Fräulein Julie, Barbican Theatre
Tuesday 30th April 2013
Most theatre directors produce work which is visually the same as everyone else’s. Not Katie Mitchell. Her plays are always brilliantly acted, highly atmospheric and often use film media in an amazing way. But she almost never works in this country any more. Scorned by the National Theatre, by the myopic critics (although loved by audiences), she now works mainly abroad. This production, first staged at the Schaubühne theatre in Berlin, is a perfect example of her genius.
In August Strindberg’s Fröken Julie, written in 1888, the set is the kitchen of a country mansion, where on Midsummer’s Eve the daughter of the house, Miss Julie, has a sexual encounter with Jean, a servant. Yes, it’s that familiar brew of sex, class and madness. Although he is already engaged to Kristin, another servant, Jean and Julie plan to run away together, but after a night of febrile passion, the cold light of reality comes with the dawn.
One of the pioneering naturalistic plays of European culture, this is a classic that attracts experimental directors keen to adapt the story like ripe meat attracts flies. At the moment, Londoners can enjoy the South African Yeal Farber’s take on the story in Mies Julie at the Riverside Studios, and now here comes a German version. Mitchell’s approach is daring: her aim is be as radical today as Strindberg was in his day. So Mitchell deconstructs the original play: she reimagines the story through Kristin’s eyes. A cook of few words, she is given a voice in this adaptation — written by Mitchell — which uses real-time filming to explore the drama. This means that the stage is divided into a lower level where the actors and crew act and film each other, and an upper level where we can watch the resulting film.

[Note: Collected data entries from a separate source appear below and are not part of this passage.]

-- pv_equiv track=rewrite | github.com/mariotv3/Scalable_Duplicate_Detection_MSMPplusplus | src/lsh/lsh.py | factor_pairs
-- ===== SOURCE A (Python) =====
-- def factor_pairs(n: int):
--     pairs = []
--     for b in range(1, int(n**0.5) + 1):
--         if n % b == 0:
--             r = n // b
--             pairs.append((b, r))
--             if b != r:
--                 pairs.append((r, b))
--     return sorted(pairs)
-- ===== SOURCE B (Python) =====
-- def factor_pairs(n: int):
--     # Different algorithm: factor n into prime powers, generate every divisor as a
--     # product of prime powers, then emit (d, n // d) over the sorted divisors.
--     if n == 0:
--         return []
--     divisors = [1]
--     m = n
--     p = 2
--     while p * p <= m:
--         if m % p == 0:
--             powers = [1]
--             pk = 1
--             while m % p == 0:
--                 m //= p
--                 pk *= p
--                 powers.append(pk)
--             divisors = [d * q for d in divisors for q in powers]
--         p += 1
--     if m > 1:
--         divisors = [d * q for d in divisors for q in (1, m)]
--     divisors.sort()
--     return [(d, n // d) for d in divisors]
-- ===== Notes on version B (the rewrite author's own statement) =====
-- stated objective: alternative
-- what changed: B replaces A's trial division over every candidate up to sqrt(n) with prime factorization: it extracts each prime power of n, builds all divisors as products of the prime powers, sorts the divisors once and maps each divisor d to (d, n//d).
import Mathlib
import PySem

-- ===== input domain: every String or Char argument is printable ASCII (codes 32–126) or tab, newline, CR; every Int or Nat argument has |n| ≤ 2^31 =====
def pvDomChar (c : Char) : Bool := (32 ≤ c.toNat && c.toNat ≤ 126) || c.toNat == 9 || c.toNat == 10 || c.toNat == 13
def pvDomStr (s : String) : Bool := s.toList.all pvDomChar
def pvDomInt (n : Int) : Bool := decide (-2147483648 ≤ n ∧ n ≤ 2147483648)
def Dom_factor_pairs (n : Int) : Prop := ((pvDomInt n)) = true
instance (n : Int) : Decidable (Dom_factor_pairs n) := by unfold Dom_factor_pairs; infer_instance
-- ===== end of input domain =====

-- B computes the pairs by a different algorithm: it factors n into prime powers, builds every
-- divisor as a product of prime powers and maps the sorted divisors to (d, n // d); alternative, not faster.

-- ===== PORT A =====
-- int(n**0.5) is the exact floor square root for every 0 ≤ n ≤ 2^31; ported as Nat.sqrt.
-- Negative n raises TypeError in Python (complex power), excluded by Pre_.
def factor_pairs (n : Int) : List (Int × Int) :=
  let pairs : List (Int × Int) :=
    (PySem.List.pyRange 1 ((Nat.sqrt n.toNat : Int) + 1) 1).foldl
      (fun pairs b =>
        if PySem.Int.mod n b = 0 then
          let r := PySem.Int.floordiv n b
          let pairs := pairs ++ [(b, r)]
          if b ≠ r then pairs ++ [(r, b)] else pairs
        else pairs) []
  PySem.List.sorted2 pairs (fun p => p.1) (fun p => p.2)

-- ===== PORT B =====
-- inner 'while m % p == 0' of Source B; the fuel only makes the recursion total (m // p needs m > 0
-- to shrink), it is never exhausted on the inputs the outer loop feeds it
def pvExtract (fuel : Nat) (m p pk : Int) (powers : List Int) : Int × Int × List Int :=
  match fuel with
  | 0 => (m, pk, powers)
  | f + 1 =>
    if PySem.Int.mod m p = 0 then
      pvExtract f (PySem.Int.floordiv m p) p (pk * p) (powers ++ [pk * p])
    else (m, pk, powers)

-- outer 'while p * p <= m' of Source B, fueled the same way
def pvOuter (fuel : Nat) (m p : Int) (divisors : List Int) : Int × List Int :=
  match fuel with
  | 0 => (m, divisors)
  | f + 1 =>
    if p * p ≤ m then
      if PySem.Int.mod m p = 0 then
        let r := pvExtract m.toNat m p 1 [1]
        pvOuter f r.1 (p + 1) (divisors.flatMap fun d => r.2.2.map fun q => d * q)
      else pvOuter f m (p + 1) divisors
    else (m, divisors)

def factor_pairs_alt (n : Int) : List (Int × Int) :=
  if n = 0 then []
  else
    let res := pvOuter n.toNat n 2 [1]
    let divisors :=
      if 1 < res.1 then res.2.flatMap fun d => ([(1 : Int), res.1]).map fun q => d * q
      else res.2
    (PySem.List.sorted divisors (fun d => d)).map fun d => (d, PySem.Int.floordiv n d)

-- ===== PRECONDITION & SPEC =====
-- Pre_ excludes exactly the negative n, on which Python's n**0.5 is complex and int() raises TypeError.
def Pre_factor_pairs (n : Int) : Prop := 0 ≤ n
instance (n : Int) : Decidable (Pre_factor_pairs n) := by unfold Pre_factor_pairs; infer_instance
def pvWitness_factor_pairs : Int := (36)

def Spec_factor_pairs (n : Int) (out : List (Int × Int)) : Prop := out = factor_pairs_alt n
instance (n : Int) (out : List (Int × Int)) : Decidable (Spec_factor_pairs n out) := by unfold Spec_factor_pairs; infer_instance

-- ===== CLAIM (what is proved, stated in full; the proofs are below) =====
def Claim_equal_factor_pairs : Prop := ∀ (n : Int), Dom_factor_pairs n → Pre_factor_pairs n → Spec_factor_pairs n (factor_pairs n)

-- ===== LEMMAS AND PROOFS =====

-- square-root bound, small-divisor list, cofactor (A-side vocabulary)
def pvS (n : Int) : Int := (Nat.sqrt n.toNat : Int)
def pvF (n : Int) : List Int :=
  (PySem.List.pyRange 1 (pvS n + 1) 1).filter (fun b => PySem.Int.mod n b == 0)
def pvR (n b : Int) : Int := PySem.Int.floordiv n b
def pvTb (n b : Int) : List (Int × Int) := if b != pvR n b then [(pvR n b, b)] else []
-- A's divisor enumeration: each small divisor b, followed by its cofactor when distinct
def pvDA (n : Int) : List Int :=
  (pvF n).flatMap (fun b => if b != pvR n b then [b, pvR n b] else [b])

theorem pvMemF {n b : Int} (hb : b ∈ pvF n) : 1 ≤ b ∧ b ≤ pvS n ∧ b ∣ n := by
  rcases List.mem_filter.1 hb with ⟨hr, hp⟩
  rcases (PySem.List.mem_pyRange_one).1 hr with ⟨h1, h2⟩
  refine ⟨h1, by omega, ?_⟩
  exact (PySem.Int.mod_eq_zero_iff_dvd n b).1 (by simpa using hp)

theorem pvMemF_iff {n b : Int} : b ∈ pvF n ↔ 1 ≤ b ∧ b ≤ pvS n ∧ b ∣ n := by
  constructor
  · exact pvMemF
  · rintro ⟨h1, h2, h3⟩
    refine List.mem_filter.2 ⟨(PySem.List.mem_pyRange_one).2 ⟨h1, by omega⟩, ?_⟩
    simpa using (PySem.Int.mod_eq_zero_iff_dvd n b).2 h3

theorem pvSsq {n : Int} (hn : 0 ≤ n) : pvS n * pvS n ≤ n := by
  have := Nat.sqrt_le n.toNat
  have h2 : ((Nat.sqrt n.toNat * Nat.sqrt n.toNat : Nat) : Int) ≤ ((n.toNat : Nat) : Int) := by
    exact_mod_cast this
  simpa [pvS, Int.toNat_of_nonneg hn] using h2

theorem pvLtSsq {n : Int} (hn : 0 ≤ n) : n < (pvS n + 1) * (pvS n + 1) := by
  have := Nat.lt_succ_sqrt n.toNat
  have h2 : ((n.toNat : Nat) : Int) < (((Nat.sqrt n.toNat + 1) * (Nat.sqrt n.toNat + 1) : Nat) : Int) := by
    exact_mod_cast this
  push_cast at h2
  simpa [pvS, Int.toNat_of_nonneg hn] using h2

theorem pvRmul {n b : Int} (hb : b ∈ pvF n) : pvR n b * b = n := by
  obtain ⟨h1, _, hd⟩ := pvMemF hb
  unfold pvR
  rw [PySem.Int.floordiv_eq_ediv_of_pos (by omega)]
  exact Int.ediv_mul_cancel hd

This approach creates a radically new experience. Instead of a play about a mismatched couple, the posh girl and the bad boy, this becomes a film about a lonely servant, whose life is a series of hard tasks and whose existential thoughts are bound by quotidian work. Kristin prepares a meal of kidney for Jean; she winds up the clock; she tests the sharpness of a knife. It’s women’s work, unglamorous, often tedious, but comforting in its familiarity. By following Kristin, we lose sight of Julie and Jean for most of the 75-minute show. In perhaps the most exciting scene, Kristen wakes up at night and hears their voices in the room below. Taking a glass, she amplifies the sound and their muffled dialogue suddenly becomes clear. Likewise, the video close ups allow us to see the facial expressions of the actors in a hyper realistic way. Every line is visible.
The claustrophobic atmosphere of the relationships of the play come across with a rare power, and seeing the filming work by the cast and crew (a technique that Mitchell has developed in several plays since she pioneered it in her groundbreaking Waves in 2006) illustrates the modernist idea that reality is made up of fragments. Also vital to the beguiling atmosphere of the piece is the cello playing of Chloe Miller and the hyper-realistic sound effects — scratching, wooshing and clunking — produced by the crew to accompany the filming. Co-directed by Mitchell and Leo Warner, who is responsible for the video filming, the performances of Jule Böwe as Kristin, Luise Wolfram as Julie and Tilman Strauss as Jean are pitched perfectly, restrained yet convincing. The quietly slow pace is reminiscent of Tarkovsky, there is very little dialogue, but this version puts you right in that countryhouse kitchen — it’s a uniquely intense experience.